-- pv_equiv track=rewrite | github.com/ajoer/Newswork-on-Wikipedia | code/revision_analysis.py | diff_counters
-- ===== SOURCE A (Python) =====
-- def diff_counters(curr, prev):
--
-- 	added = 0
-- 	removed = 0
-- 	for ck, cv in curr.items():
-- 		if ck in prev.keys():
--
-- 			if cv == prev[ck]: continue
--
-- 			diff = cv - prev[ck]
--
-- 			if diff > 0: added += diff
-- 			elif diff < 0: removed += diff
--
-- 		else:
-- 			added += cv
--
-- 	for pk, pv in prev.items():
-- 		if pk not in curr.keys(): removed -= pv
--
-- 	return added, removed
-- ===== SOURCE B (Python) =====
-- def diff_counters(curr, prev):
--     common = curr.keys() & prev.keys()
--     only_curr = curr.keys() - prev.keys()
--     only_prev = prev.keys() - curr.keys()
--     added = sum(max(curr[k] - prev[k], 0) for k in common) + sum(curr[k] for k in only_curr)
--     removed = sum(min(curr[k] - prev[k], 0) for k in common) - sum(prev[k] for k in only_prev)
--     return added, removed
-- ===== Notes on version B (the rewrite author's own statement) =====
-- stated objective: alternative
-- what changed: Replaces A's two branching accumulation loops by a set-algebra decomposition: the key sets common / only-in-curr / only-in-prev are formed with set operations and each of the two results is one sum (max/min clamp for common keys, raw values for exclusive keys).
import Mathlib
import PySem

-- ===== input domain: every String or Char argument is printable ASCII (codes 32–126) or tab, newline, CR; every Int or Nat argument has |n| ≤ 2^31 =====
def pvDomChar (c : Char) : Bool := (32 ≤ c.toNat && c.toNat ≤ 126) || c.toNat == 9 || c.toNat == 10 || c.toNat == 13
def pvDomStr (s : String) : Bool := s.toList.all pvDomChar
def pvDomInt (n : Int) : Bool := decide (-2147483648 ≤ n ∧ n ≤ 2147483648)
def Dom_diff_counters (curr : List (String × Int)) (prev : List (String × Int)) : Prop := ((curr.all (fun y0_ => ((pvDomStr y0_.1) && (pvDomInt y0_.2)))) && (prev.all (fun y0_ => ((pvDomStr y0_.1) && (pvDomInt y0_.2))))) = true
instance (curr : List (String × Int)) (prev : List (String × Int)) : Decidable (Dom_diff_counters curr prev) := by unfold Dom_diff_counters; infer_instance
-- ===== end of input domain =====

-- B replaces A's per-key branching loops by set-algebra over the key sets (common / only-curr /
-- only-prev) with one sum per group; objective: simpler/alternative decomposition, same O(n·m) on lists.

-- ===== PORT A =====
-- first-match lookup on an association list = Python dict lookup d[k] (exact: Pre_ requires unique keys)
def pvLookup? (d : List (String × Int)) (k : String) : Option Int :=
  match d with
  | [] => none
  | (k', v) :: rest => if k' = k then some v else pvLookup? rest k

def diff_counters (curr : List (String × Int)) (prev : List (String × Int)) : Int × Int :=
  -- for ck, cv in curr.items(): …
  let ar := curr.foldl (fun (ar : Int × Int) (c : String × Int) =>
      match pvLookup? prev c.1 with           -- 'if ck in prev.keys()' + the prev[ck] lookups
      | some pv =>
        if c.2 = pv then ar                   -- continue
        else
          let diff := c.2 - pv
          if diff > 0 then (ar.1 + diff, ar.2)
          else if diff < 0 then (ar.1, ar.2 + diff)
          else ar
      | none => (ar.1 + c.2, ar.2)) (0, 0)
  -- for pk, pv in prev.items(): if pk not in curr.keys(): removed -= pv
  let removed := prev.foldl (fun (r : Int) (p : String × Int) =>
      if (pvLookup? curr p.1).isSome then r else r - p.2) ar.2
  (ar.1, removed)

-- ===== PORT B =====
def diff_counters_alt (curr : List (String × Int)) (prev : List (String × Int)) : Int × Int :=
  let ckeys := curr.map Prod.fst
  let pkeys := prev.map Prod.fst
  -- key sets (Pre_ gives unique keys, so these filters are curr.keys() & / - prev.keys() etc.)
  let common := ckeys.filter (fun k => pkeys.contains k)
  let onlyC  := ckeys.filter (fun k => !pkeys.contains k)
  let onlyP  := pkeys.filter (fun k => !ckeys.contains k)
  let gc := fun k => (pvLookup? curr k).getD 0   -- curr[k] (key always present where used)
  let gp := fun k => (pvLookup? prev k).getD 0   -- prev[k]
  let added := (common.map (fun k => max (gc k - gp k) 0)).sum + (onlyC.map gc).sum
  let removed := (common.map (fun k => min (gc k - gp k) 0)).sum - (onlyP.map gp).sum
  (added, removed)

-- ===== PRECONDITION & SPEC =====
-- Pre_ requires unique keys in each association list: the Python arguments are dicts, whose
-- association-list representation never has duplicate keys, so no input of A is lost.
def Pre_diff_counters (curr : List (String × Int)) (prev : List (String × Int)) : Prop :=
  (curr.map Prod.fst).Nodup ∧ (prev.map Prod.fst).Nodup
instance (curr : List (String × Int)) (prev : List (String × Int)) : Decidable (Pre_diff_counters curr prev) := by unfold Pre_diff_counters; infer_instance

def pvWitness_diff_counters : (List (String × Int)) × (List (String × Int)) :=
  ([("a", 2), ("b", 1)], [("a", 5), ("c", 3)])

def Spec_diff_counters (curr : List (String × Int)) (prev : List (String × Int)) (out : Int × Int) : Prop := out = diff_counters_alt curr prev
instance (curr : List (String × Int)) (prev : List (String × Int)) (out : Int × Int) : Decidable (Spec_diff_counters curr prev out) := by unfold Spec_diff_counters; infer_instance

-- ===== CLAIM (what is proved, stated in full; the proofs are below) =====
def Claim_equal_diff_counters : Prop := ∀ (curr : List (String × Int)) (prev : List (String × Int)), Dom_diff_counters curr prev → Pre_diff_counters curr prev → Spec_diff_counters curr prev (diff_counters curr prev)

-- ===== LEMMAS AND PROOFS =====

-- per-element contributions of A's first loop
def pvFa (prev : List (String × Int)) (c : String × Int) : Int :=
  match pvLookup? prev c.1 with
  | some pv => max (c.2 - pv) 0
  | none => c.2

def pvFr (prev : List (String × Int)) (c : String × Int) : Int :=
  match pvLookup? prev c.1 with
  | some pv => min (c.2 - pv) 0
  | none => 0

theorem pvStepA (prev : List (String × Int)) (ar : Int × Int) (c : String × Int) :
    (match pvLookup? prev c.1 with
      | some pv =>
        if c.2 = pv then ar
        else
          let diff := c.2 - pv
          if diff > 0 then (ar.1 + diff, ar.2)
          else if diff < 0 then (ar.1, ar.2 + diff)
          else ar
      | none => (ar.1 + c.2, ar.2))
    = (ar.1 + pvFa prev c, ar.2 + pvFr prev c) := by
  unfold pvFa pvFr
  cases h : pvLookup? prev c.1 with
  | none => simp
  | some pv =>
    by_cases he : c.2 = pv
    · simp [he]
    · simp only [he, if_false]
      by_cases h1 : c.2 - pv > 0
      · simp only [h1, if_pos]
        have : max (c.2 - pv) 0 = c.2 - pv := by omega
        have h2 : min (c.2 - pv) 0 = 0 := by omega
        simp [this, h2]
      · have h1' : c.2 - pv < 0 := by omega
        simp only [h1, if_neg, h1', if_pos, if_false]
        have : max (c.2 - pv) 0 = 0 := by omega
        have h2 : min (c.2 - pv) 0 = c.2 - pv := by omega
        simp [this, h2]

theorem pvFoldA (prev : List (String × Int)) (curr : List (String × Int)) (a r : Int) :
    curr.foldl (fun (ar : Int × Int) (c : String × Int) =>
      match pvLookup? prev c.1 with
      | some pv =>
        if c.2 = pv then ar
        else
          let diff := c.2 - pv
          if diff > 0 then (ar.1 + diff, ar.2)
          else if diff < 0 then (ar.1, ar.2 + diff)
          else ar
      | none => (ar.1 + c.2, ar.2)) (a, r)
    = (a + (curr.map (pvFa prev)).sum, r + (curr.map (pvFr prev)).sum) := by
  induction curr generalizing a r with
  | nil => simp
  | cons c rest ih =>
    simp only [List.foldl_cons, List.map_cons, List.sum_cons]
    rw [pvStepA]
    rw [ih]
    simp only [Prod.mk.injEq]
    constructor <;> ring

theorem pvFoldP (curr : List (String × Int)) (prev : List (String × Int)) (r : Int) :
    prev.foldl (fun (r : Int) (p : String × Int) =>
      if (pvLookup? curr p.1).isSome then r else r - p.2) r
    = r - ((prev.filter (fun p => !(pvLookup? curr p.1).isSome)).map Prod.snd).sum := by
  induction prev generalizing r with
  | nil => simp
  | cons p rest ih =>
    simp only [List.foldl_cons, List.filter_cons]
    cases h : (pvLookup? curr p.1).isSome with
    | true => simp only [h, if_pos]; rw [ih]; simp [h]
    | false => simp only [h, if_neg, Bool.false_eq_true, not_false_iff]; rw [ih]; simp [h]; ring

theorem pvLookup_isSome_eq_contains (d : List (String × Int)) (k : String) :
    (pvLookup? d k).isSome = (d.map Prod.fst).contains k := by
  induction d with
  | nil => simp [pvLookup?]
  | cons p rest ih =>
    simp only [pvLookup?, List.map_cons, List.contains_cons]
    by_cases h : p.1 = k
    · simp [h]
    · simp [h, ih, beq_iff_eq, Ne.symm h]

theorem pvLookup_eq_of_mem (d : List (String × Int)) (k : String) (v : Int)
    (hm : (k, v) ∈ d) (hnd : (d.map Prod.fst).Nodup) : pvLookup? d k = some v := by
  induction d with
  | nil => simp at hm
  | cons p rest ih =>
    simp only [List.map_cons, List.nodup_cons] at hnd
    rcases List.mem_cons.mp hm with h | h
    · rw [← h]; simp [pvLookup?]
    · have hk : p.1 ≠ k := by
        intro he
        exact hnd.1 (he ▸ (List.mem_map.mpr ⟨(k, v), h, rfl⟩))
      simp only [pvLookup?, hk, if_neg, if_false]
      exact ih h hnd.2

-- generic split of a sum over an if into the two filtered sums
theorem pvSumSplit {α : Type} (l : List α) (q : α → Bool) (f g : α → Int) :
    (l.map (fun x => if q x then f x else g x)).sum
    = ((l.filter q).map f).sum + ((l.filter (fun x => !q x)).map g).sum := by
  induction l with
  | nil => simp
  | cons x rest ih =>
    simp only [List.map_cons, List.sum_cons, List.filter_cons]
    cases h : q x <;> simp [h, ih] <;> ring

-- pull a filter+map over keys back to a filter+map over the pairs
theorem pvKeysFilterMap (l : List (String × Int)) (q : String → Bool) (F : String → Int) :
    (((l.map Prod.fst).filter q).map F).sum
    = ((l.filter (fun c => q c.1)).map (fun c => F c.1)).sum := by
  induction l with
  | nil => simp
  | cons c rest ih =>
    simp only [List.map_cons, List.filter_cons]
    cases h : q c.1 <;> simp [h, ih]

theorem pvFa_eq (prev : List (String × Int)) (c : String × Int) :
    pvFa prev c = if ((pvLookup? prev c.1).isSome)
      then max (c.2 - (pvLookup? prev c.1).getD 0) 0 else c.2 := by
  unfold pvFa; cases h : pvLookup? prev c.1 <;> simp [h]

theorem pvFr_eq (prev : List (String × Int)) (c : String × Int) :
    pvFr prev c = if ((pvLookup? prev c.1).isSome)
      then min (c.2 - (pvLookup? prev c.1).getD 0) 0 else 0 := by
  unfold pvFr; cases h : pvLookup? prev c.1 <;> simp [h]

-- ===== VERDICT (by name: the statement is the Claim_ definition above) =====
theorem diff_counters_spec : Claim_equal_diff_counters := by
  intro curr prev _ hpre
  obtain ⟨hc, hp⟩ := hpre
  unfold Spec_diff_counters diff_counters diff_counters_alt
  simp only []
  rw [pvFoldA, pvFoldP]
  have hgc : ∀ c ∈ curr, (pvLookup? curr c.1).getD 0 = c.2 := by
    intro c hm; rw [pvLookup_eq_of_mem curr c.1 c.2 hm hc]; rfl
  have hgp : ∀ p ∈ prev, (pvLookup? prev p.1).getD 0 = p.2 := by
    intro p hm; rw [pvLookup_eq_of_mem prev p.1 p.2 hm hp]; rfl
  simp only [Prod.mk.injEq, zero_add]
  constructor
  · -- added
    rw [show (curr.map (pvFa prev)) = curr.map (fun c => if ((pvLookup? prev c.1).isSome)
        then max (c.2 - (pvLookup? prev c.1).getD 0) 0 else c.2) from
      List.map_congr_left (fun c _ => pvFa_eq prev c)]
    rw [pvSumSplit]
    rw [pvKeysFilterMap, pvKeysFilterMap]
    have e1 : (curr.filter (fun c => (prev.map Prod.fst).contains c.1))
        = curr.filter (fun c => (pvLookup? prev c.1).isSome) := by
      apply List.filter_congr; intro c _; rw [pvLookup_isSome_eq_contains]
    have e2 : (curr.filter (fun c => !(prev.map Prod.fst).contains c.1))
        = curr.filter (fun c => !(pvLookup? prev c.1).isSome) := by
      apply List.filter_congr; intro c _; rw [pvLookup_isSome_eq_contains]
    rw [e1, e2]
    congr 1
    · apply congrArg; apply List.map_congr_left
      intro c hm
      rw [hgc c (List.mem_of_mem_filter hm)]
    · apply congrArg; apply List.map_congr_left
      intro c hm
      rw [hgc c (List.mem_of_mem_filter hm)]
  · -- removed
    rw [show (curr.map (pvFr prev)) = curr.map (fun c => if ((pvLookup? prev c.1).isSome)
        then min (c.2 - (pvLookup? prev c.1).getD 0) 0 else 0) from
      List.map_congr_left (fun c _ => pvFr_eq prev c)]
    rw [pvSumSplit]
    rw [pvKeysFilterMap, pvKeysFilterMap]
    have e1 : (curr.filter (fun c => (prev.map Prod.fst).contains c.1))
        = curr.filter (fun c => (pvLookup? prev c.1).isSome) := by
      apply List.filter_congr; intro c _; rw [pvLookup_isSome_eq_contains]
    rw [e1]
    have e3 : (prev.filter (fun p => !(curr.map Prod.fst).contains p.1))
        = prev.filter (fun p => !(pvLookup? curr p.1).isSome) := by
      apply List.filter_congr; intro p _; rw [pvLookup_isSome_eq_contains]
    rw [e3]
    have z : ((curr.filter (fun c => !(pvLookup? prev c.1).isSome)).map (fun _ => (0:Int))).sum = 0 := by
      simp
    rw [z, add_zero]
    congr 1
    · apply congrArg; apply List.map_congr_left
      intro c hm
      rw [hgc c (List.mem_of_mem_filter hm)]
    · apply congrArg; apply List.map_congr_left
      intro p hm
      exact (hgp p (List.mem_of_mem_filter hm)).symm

☆ ☆ ☆ ☆ ☆ ☆ ☆

## Task description
The required answer is the exact run of lines above starting at the line with "k => !pkeys.contains k)" and ending at the line with "let added := (common.map", with both ends present.

## Expected answer
  let onlyC  := ckeys.filter (fun k => !pkeys.contains k)
  let onlyP  := pkeys.filter (fun k => !ckeys.contains k)
  let gc := fun k => (pvLookup? curr k).getD 0   -- curr[k] (key always present where used)
  let gp := fun k => (pvLookup? prev k).getD 0   -- prev[k]
  let added := (common.map (fun k => max (gc k - gp k) 0)).sum + (onlyC.map gc).sum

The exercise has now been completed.